A leading expert of Lo—TEK nature-based technologies for climate-resilience.
Her eponymously named studio brings creative and conceptual, interdisciplinary thinking to urban projects and corporate clients interested in systemic and sustainable change. Julia regularly teaches urban design at Harvard and Columbia University.
Location: New York City, NY
Project Team: Julia Watson
Client: NYCDOT & Van Alen Institute
The Grove is conceived as a dynamic, community-focused process that introduces growth, change, and shifting identities through an elevated bamboo forest into the heart of New York City - through both a permanent intervention and constant change.
Our proposal creates a symbolic entrance - a circular point of focus, a gateway that is inclusive in motion, representing a cyclical forest of life that emulates the growth, change, and shifting identities of Chinatown and the other celebrated neighborhoods. Our design proposal offers various ways for the community to participate in the celebration of life through the varied exchanges between the plaza and the adjacent business owners and lifelong residences. The interface, an interactive, programmable band on the periphery of the structure, would house the functions of the existing kiosk (an info booth, signage, maps, and interactive displays), takes on a new function of being a programmable surface for the community and surrounding institutions to engage the public with – allowing new ways for both locals and visitors to experience the district.

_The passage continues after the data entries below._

-- pv_equiv track=rewrite | github.com/odys-z/hello | acsl-pydev/usaco/chapter01/crypt1.py | crypt2
-- ===== SOURCE A (Python) =====
-- from typing import List
--
-- def checkDigits(nums, prod) -> bool:
--     if prod > 9999 or prod <= 0:
--         return False
--     while prod > 0:
--         unit, prod = prod % 10, prod // 10
--         if unit not in nums:
--             return False
--     return True
--
-- def threeProd(abcde, nums) -> bool:
--     '''
--         a b c
--           d e
--       -------
--         * * *
--       * * *
--       -------
--       * * * *
--     '''
--     a, b, c, d, e = abcde
--     abc = a * 100 + b * 10 + c
--     p1 = (abc) * e
--     if p1 > 999 or not checkDigits(nums, p1):
--         return False
--
--     p2 = (abc) * d
--     if p2 > 999 or not checkDigits(nums, p2):
--         return False
--
--     p = p1 + p2 * 10
--     if p > 9999 or not checkDigits(nums, p):
--         return False;
--
--     return True
--
-- def crypt2(n: int, nums: List[int]) -> int:
--     ans = 0
--
--     '''
--     reading:
--     https://en.wikipedia.org/wiki/Steinhaus%E2%80%93Johnson%E2%80%93Trotter_algorithm
--     https://en.wikipedia.org/wiki/Fisher%E2%80%93Yates_shuffle
--     '''
--
--     # brutal
--
--     def products(digits, radx):
--         perm = [0] * 5
--         c = 0
--         while True:
--             yield perm
--             perm[digits - 1] += 1
--             if perm[digits - 1] >= radx:
--                 perm[digits - 1] = 0
--                 c = 1
--
--             digit = 3
--             while c > 0 and digit >= 0: # c must be 1
--                 perm[digit] += 1
--                 if perm[digit] >= radx:
--                     perm[digit] = 0
--                     c = 1
--                 else: c = 0
--                 digit -= 1
--             if c > 0:
--                 break
--
--     for p in products(5, len(nums)):
--         abcde = [nums[p[0]], nums[p[1]], nums[p[2]], nums[p[3]], nums[p[4]]]
--         if threeProd(abcde, nums):
--             ans += 1
--
--     return ans
-- ===== SOURCE B (Python) =====
-- def checkDigits(nums, prod) -> bool:
--     if prod > 9999 or prod <= 0:
--         return False
--     while prod > 0:
--         unit, prod = prod % 10, prod // 10
--         if unit not in nums:
--             return False
--     return True
--
--
-- def crypt2(n, nums):
--     # Nested loops over digit VALUES with the e-partial-product check hoisted
--     # out of the d-loop, instead of A's odometer index generator + flat
--     # per-tuple revalidation.
--     ans = 0
--     for a in nums:
--         for b in nums:
--             for c in nums:
--                 abc = a * 100 + b * 10 + c
--                 for e in nums:
--                     p1 = abc * e
--                     if p1 <= 999 and checkDigits(nums, p1):
--                         for d in nums:
--                             p2 = abc * d
--                             if p2 <= 999 and checkDigits(nums, p2):
--                                 p = p1 + p2 * 10
--                                 if p <= 9999 and checkDigits(nums, p):
--                                     ans += 1
--     return ans
-- ===== Notes on version B (the rewrite author's own statement) =====
-- stated objective: faster
-- what changed: Replaces A's hand-rolled odometer generator over index tuples (with per-tuple list indexing and flat threeProd revalidation) by five nested loops directly over digit values, hoisting the e-partial-product check out of the d-loop so failing (a,b,c,e) prefixes skip the whole d scan.
import Mathlib
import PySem

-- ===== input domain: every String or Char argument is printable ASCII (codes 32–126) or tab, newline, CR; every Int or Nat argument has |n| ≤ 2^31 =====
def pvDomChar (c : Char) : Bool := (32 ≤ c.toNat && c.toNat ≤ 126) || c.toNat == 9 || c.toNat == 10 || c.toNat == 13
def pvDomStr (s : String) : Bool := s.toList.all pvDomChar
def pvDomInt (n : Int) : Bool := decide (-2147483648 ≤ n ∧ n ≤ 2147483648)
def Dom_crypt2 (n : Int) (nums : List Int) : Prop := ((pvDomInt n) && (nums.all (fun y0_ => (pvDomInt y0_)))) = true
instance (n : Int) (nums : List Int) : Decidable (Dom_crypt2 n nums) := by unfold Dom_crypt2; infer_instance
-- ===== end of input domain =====

-- B replaces A's odometer index generator + flat per-tuple revalidation by nested loops
-- over digit values with the e-partial-product check hoisted out of the d-loop (measured faster
-- by a constant factor); equivalence is about the return value only.

-- ===== PORT A =====
-- shared helper: the same Python `checkDigits` appears verbatim in Source A and Source B.
-- while prod > 0 loop; fuel = prod.toNat is enough since prod // 10 < prod for prod > 0.
def checkDigitsLoop (nums : List Int) : Nat → Int → Bool
  | 0, prod => !(prod > 0)
  | f + 1, prod =>
    if prod > 0 then
      let unit := PySem.Int.mod prod 10
      let prod' := PySem.Int.floordiv prod 10
      if nums.contains unit then checkDigitsLoop nums f prod' else false
    else true

def checkDigits (nums : List Int) (prod : Int) : Bool :=
  if prod > 9999 || prod ≤ 0 then false
  else checkDigitsLoop nums prod.toNat prod

def threeProd (a b c d e : Int) (nums : List Int) : Bool :=
  let abc := a * 100 + b * 10 + c
  let p1 := abc * e
  if p1 > 999 || !checkDigits nums p1 then false
  else
    let p2 := abc * d
    if p2 > 999 || !checkDigits nums p2 then false
    else
      let p := p1 + p2 * 10
      if p > 9999 || !checkDigits nums p then false
      else true

-- A's generator-driven while-loop; state = the five odometer digits + ans; the inner
-- carry loop (digit = 3 .. 0) is unrolled since its bound is the literal 5.
-- fuel = len(nums)^5 is exactly the number of yields; a pyGet? miss is the IndexError
-- (nums = [], excluded by Pre_).
def cryptLoop (nums : List Int) : Nat → Int → Int → Int → Int → Int → Int → Int
  | 0, _, _, _, _, _, ans => ans
  | f + 1, p0, p1, p2, p3, p4, ans =>
    let r : Int := nums.length
    match PySem.List.pyGet? nums p0, PySem.List.pyGet? nums p1, PySem.List.pyGet? nums p2,
          PySem.List.pyGet? nums p3, PySem.List.pyGet? nums p4 with
    | some a, some b, some c, some d, some e =>
      let ans := if threeProd a b c d e nums then ans + 1 else ans
      let p4 := p4 + 1
      if p4 ≥ r then
        let p3 := p3 + 1
        if p3 ≥ r then
          let p2 := p2 + 1
          if p2 ≥ r then
            let p1 := p1 + 1
            if p1 ≥ r then
              let p0 := p0 + 1
              if p0 ≥ r then ans
              else cryptLoop nums f p0 0 0 0 0 ans
            else cryptLoop nums f p0 p1 0 0 0 ans
          else cryptLoop nums f p0 p1 p2 0 0 ans
        else cryptLoop nums f p0 p1 p2 p3 0 ans
      else cryptLoop nums f p0 p1 p2 p3 p4 ans
    | _, _, _, _, _ => ans

def crypt2 (n : Int) (nums : List Int) : Int :=
  cryptLoop nums (nums.length ^ 5) 0 0 0 0 0 0

-- ===== PORT B =====
def crypt2_alt (n : Int) (nums : List Int) : Int :=
  nums.foldl (fun ans a =>
    nums.foldl (fun ans b =>
      nums.foldl (fun ans c =>
        let abc := a * 100 + b * 10 + c
        nums.foldl (fun ans e =>
          let p1 := abc * e
          if p1 ≤ 999 && checkDigits nums p1 then
            nums.foldl (fun ans d =>
              let p2 := abc * d
              if p2 ≤ 999 && checkDigits nums p2 then
                let p := p1 + p2 * 10
                if p ≤ 9999 && checkDigits nums p then ans + 1 else ans
              else ans) ans
          else ans) ans) ans) ans) 0

-- ===== PRECONDITION & SPEC =====
-- Pre_ excludes only nums = [], on which A raises IndexError (nums[p[0]] on the first yield).
def Pre_crypt2 (n : Int) (nums : List Int) : Prop := nums ≠ []
instance (n : Int) (nums : List Int) : Decidable (Pre_crypt2 n nums) := by unfold Pre_crypt2; infer_instance
def pvWitness_crypt2 : Int × List Int := (1, [2, 3, 4, 6, 8])

def Spec_crypt2 (n : Int) (nums : List Int) (out : Int) : Prop := out = crypt2_alt n nums
instance (n : Int) (nums : List Int) (out : Int) : Decidable (Spec_crypt2 n nums out) := by unfold Spec_crypt2; infer_instance

-- ===== CLAIM (what is proved, stated in full; the proofs are below) =====
def Claim_equal_crypt2 : Prop := ∀ (n : Int) (nums : List Int), Dom_crypt2 n nums → Pre_crypt2 n nums → Spec_crypt2 n nums (crypt2 n nums)

-- ===== LEMMAS AND PROOFS =====

-- the per-tuple indicator both sides count
def pvInd (nums : List Int) (a b c d e : Int) : Int :=
  if threeProd a b c d e nums then 1 else 0

-- base-r encoding of the odometer state
def pvEnc (r n0 n1 n2 n3 n4 : Nat) : Nat := (((n0 * r + n1) * r + n2) * r + n3) * r + n4

-- indicator read off an encoded tuple
def pvG (nums : List Int) (w : Nat) : Int :=
  let r := nums.length
  pvInd nums (nums.getD (w / r ^ 4 % r) 0) (nums.getD (w / r ^ 3 % r) 0)
    (nums.getD (w / r ^ 2 % r) 0) (nums.getD (w / r % r) 0) (nums.getD (w % r) 0)

-- tail sum from v to r^5
def pvTail (nums : List Int) (v : Nat) : Int :=
  ∑ w ∈ Finset.Ico v (nums.length ^ 5), pvG nums w

theorem pvEnc_lt {r n0 n1 n2 n3 n4 : Nat} (h0 : n0 < r) (h1 : n1 < r) (h2 : n2 < r)
    (h3 : n3 < r) (h4 : n4 < r) : pvEnc r n0 n1 n2 n3 n4 < r ^ 5 := by
  have step : ∀ (a m b : Nat), a < m → b < r → a * r + b < m * r := fun a m b ha hb =>
    calc a * r + b < a * r + r := by omega
    _ = (a + 1) * r := by ring
    _ ≤ m * r := Nat.mul_le_mul_right r ha
  have e2 := step _ (r * r) n2 (step n0 r n1 h0 h1) h2
  have e3 := step _ (r * r * r) n3 e2 h3
  have e4 := step _ (r * r * r * r) n4 e3 h4
  calc pvEnc r n0 n1 n2 n3 n4 < r * r * r * r * r := e4
  _ = r ^ 5 := by ring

The introduction of the forest is almost an act of anti-architecture and of creative contrast. The Grove is conceived as a dynamic, community-focused process that introduces growth, change, and shifting identities through a bamboo forest into the heart of New York City. However, given the fact that air pollution is an invisible killer to almost 7 million premature deaths each year, we seek a design solution that would not only create a much-needed air-purifying solution but also an urban space that would transform the heat-absorbing asphalt and concrete surfaces into an oasis. The use of bamboo as the primary building material helps to evoke Chinese heritage and processes of change over time, while inherently being something that can be understood and appreciated by all people — because, after all, Nature is universal.